Um trabalho além de "abrir e fechar" a Escola Bíblica


Planejamento

   Definir os caminhos da ação é fundamental para o desenrolar do processo e um bom começo para a direção da EBD. Esta importante etapa, segundo Danilo Gandin, pode se dar através da caracterização da realidade existente, projeção da realidade desejada e definição das necessidades. Entre o que se tem e o que se quer, há uma distância que pode ser encurtada com a satisfação das necessidades.

· "Planejar é, de fato, definir o que queremos alcançar; verificar a que distância, na prática,estamos deste ideal e decidir o que se vai fazer para encurtar esta distância."
Formação Continuada dos Professores

   A direção da EBD precisa ser criteriosa na composição do corpo docente. Os professores devem ser bem escolhidos e preparados. Ser fiel, assíduo, pontual e sujeito da práxis (teoria e prática dialeticamente integradas) são alguns viés do perfil deste educador.
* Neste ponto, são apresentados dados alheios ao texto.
-- pv_equiv track=rewrite | github.com/wineslab/xDevSM | sm_framework/py_oran/kpm/function_definition_builder.py | _remove_undecoded_bytes
-- ===== SOURCE A (Python) =====
-- def _remove_undecoded_bytes(input_string):
--     # Convert octet string to bytes
--
--     # Initialize an empty string for the decoded output
--     decoded_string = ""
--
--     for byte in input_string:
--         # Check if the byte is printable ASCII character
--         if 32 <= byte <= 126:
--             decoded_string += chr(byte)
--         # Replace '\x02' with ' ' (space)
--         elif byte == 0x02:
--             decoded_string += " "
--         # Replace '\x00' with ' ' (space)
--         elif byte == 0x00:
--             decoded_string += " "
--
--     # Remove multiple consecutive spaces
--     decoded_string = ' '.join(decoded_string.split())
--
--     decoded_string = decoded_string.replace("@", "").replace("`", "")
--     return decoded_string
-- ===== SOURCE B (Python) =====
-- def _remove_undecoded_bytes(input_string):
--     # One-pass tokenizer: split into words directly while decoding,
--     # instead of building a string and re-splitting it.
--     SPACE = {0x00, 0x02, 0x20}
--     tokens = []
--     cur = []
--     for b in input_string:
--         if b in SPACE:
--             if cur:
--                 tokens.append(''.join(cur))
--                 cur = []
--         elif 32 < b <= 126:
--             cur.append(chr(b))
--     if cur:
--         tokens.append(''.join(cur))
--     return ' '.join(tokens).replace("@", "").replace("`", "")
-- ===== Notes on version B (the rewrite author's own statement) =====
-- stated objective: alternative
-- what changed: B tokenizes in a single pass (flushing words on 0x00/0x02/0x20 and skipping non-printables) instead of building a filtered string and re-splitting it with split()/join.
import Mathlib
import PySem

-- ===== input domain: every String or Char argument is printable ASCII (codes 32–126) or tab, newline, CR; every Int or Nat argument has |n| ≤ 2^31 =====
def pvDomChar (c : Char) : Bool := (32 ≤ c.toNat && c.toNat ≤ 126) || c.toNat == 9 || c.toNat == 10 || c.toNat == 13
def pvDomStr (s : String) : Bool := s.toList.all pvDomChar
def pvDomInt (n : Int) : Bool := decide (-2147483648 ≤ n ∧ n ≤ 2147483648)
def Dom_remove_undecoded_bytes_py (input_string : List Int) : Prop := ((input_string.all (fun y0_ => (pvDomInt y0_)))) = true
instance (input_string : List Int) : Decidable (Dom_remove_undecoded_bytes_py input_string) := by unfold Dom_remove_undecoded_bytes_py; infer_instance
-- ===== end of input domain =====

-- B replaces A's build-then-resplit (filter into a string, then split()/' '.join) by a
-- single-pass tokenizer that flushes a word on 0x00/0x02/0x20 and skips non-printables.

-- ===== PORT A =====
def remove_undecoded_bytes_py (input_string : List Int) : String :=
  String.ofList (PySem.Chars.replace (PySem.Chars.replace
    (PySem.Chars.join [' '] (PySem.Chars.split₀
      (input_string.foldl (fun s b =>
        if 32 ≤ b ∧ b ≤ 126 then s ++ [Char.ofNat b.toNat]
        else if b = 2 then s ++ [' ']
        else if b = 0 then s ++ [' ']
        else s) [])))
    ['@'] []) ['`'] [])

-- ===== PORT B =====
-- the tokenizing loop of Source B: cur is the word being built, toks the finished words
def pvTokenize (l : List Int) (cur : List Char) (toks : List (List Char)) : List (List Char) :=
  match l with
  | [] => if cur.isEmpty then toks else toks ++ [cur]
  | b :: rest =>
    if b = 0 ∨ b = 2 ∨ b = 32 then
      pvTokenize rest [] (if cur.isEmpty then toks else toks ++ [cur])
    else if 32 < b ∧ b ≤ 126 then pvTokenize rest (cur ++ [Char.ofNat b.toNat]) toks
    else pvTokenize rest cur toks

def remove_undecoded_bytes_py_alt (input_string : List Int) : String :=
  String.ofList (PySem.Chars.replace (PySem.Chars.replace
    (PySem.Chars.join [' '] (pvTokenize input_string [] [])) ['@'] []) ['`'] [])

-- ===== PRECONDITION & SPEC =====
def Spec_remove_undecoded_bytes_py (input_string : List Int) (out : String) : Prop := out = remove_undecoded_bytes_py_alt input_string
instance (input_string : List Int) (out : String) : Decidable (Spec_remove_undecoded_bytes_py input_string out) := by unfold Spec_remove_undecoded_bytes_py; infer_instance

-- ===== CLAIM (what is proved, stated in full; the proofs are below) =====
def Claim_equal_remove_undecoded_bytes_py : Prop := ∀ (input_string : List Int), Dom_remove_undecoded_bytes_py input_string → Spec_remove_undecoded_bytes_py input_string (remove_undecoded_bytes_py input_string)

-- ===== LEMMAS AND PROOFS =====

-- chars A's loop appends for one byte
def pvEmit (b : Int) : List Char :=
  if 32 ≤ b ∧ b ≤ 126 then [Char.ofNat b.toNat]
  else if b = 2 then [' ']
  else if b = 0 then [' ']
  else []

theorem pv_foldl_emit (l : List Int) (s : List Char) :
    l.foldl (fun s b =>
        if 32 ≤ b ∧ b ≤ 126 then s ++ [Char.ofNat b.toNat]
        else if b = 2 then s ++ [' ']
        else if b = 0 then s ++ [' ']
        else s) s = s ++ l.flatMap pvEmit := by
  induction l generalizing s with
  | nil => simp
  | cons b rest ih =>
    simp only [List.foldl_cons, List.flatMap_cons, ih, pvEmit]
    split
    · simp
    · split
      · simp
      · split <;> simp

theorem pvTokenize_hoist (l : List Int) (cur : List Char) (toks : List (List Char)) :
    pvTokenize l cur toks = toks ++ pvTokenize l cur [] := by
  induction l generalizing cur toks with
  | nil => simp only [pvTokenize]; split <;> simp
  | cons b rest ih =>
    simp only [pvTokenize]
    split
    · split
      · rw [ih]
      · simp only [List.nil_append]
        rw [ih, ih [] [cur]]
        simp
    · split <;> rw [ih]

theorem pv_isspace_ofNat_false (b : Int) (h1 : 32 < b) (h2 : b ≤ 126) :
    PySem.Chars.isspace (Char.ofNat b.toNat) = false := by
  have hn : (Char.ofNat b.toNat).toNat = b.toNat := by
    unfold Char.ofNat
    rw [dif_pos (by unfold Nat.isValidChar; omega)]
    simp [Char.ofNatAux, Char.toNat, UInt32.toNat_ofNatLT]
  simp only [PySem.Chars.isspace, hn]
  simp only [Bool.or_eq_false_iff, Bool.and_eq_false_iff, decide_eq_false_iff_not]
  omega

theorem pv_split_go_flatMap (l : List Int) (cur : List Char) (acc : List (List Char)) :
    PySem.Chars.split₀.go (l.flatMap pvEmit) cur acc
      = acc.reverse ++ pvTokenize l cur.reverse [] := by
  induction l generalizing cur acc with
  | nil =>
    simp only [List.flatMap_nil, PySem.Chars.split₀.go, pvTokenize, List.isEmpty_reverse]
    split <;> simp
  | cons b rest ih =>
    by_cases hsp : b = 0 ∨ b = 2 ∨ b = 32
    · have hemit : pvEmit b = [' '] := by
        rcases hsp with h | h | h <;> subst h <;> simp [pvEmit]
      simp only [List.flatMap_cons, hemit, List.singleton_append,
        PySem.Chars.split₀.go, pvTokenize, hsp, if_pos, List.isEmpty_reverse]
      rw [show PySem.Chars.isspace ' ' = true from rfl]
      simp only [if_true]
      split
      · rw [ih]; simp
      · rw [ih, pvTokenize_hoist rest [] ([] ++ [cur.reverse])]; simp
    · rw [not_or, not_or] at hsp
      obtain ⟨h0, h2, h32⟩ := hsp
      by_cases hpr : 32 < b ∧ b ≤ 126
      · have hemit : pvEmit b = [Char.ofNat b.toNat] := by
          simp only [pvEmit]; rw [if_pos (by omega)]
        simp only [List.flatMap_cons, hemit, List.singleton_append, PySem.Chars.split₀.go,
          pv_isspace_ofNat_false b hpr.1 hpr.2, Bool.false_eq_true, if_false]
        rw [ih]
        simp only [pvTokenize]
        rw [if_neg (by tauto), if_pos hpr]
        simp
      · have hemit : pvEmit b = [] := by
          simp only [pvEmit]
          rw [if_neg (by omega), if_neg h2, if_neg h0]
        simp only [List.flatMap_cons, hemit, List.nil_append]
        rw [ih]
        simp only [pvTokenize]
        rw [if_neg (by tauto), if_neg hpr]

-- ===== VERDICT (by name: the statement is the Claim_ definition above) =====
theorem remove_undecoded_bytes_py_spec : Claim_equal_remove_undecoded_bytes_py := by
  intro input_string _
  unfold Spec_remove_undecoded_bytes_py remove_undecoded_bytes_py remove_undecoded_bytes_py_alt
  rw [pv_foldl_emit input_string [], List.nil_append]
  rw [show PySem.Chars.split₀ (input_string.flatMap pvEmit)
        = PySem.Chars.split₀.go (input_string.flatMap pvEmit) [] [] from rfl,
      pv_split_go_flatMap input_string [] []]
  simp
O preparo precisa se consolidar através de um programa de formação continuada que contemple ações integradas e progressivamente dinamizadas.

Cremos que um diretor de EBD pode contribuir para a formação de sua equipe, encaminhando, entre outras coisas:

  • Reunião Pedagógica periódica para estudo, reflexão, troca de experiência, avaliação e redirecionamento da proposta de trabalho.
  • Visão Panorâmica da Unidade Temática em estudo, para abordagem dos conceitos principais e levantamento de questões para aprofundamento.
  • Cursos que explorem aspectos diversos, a partir das necessidades dos professores: Interpretação Bíblica; Metodologia de Ensino, Preparação de Aulas; Aprofundamento Teológico; entre outros.
  • A organização de uma biblioteca básica, adquirindo, pelo menos, a cada período, um comentário bíblico a respeito do assunto em estudo.
  • A entrega de material complementar como, por exemplo, comentários bíblicos que possam esclarecer o texto a ser estudado.
  • Pesquisas para levantamento das necessidades.
Ministração do Ensino


   Um diretor de EBD precisa incluir em seu plano de ação o acompanhamento do processo ensino-aprendizagem. Não basta definir o que vai ser ensinado, é fundamental que se preocupe com o como vai ser ensinado.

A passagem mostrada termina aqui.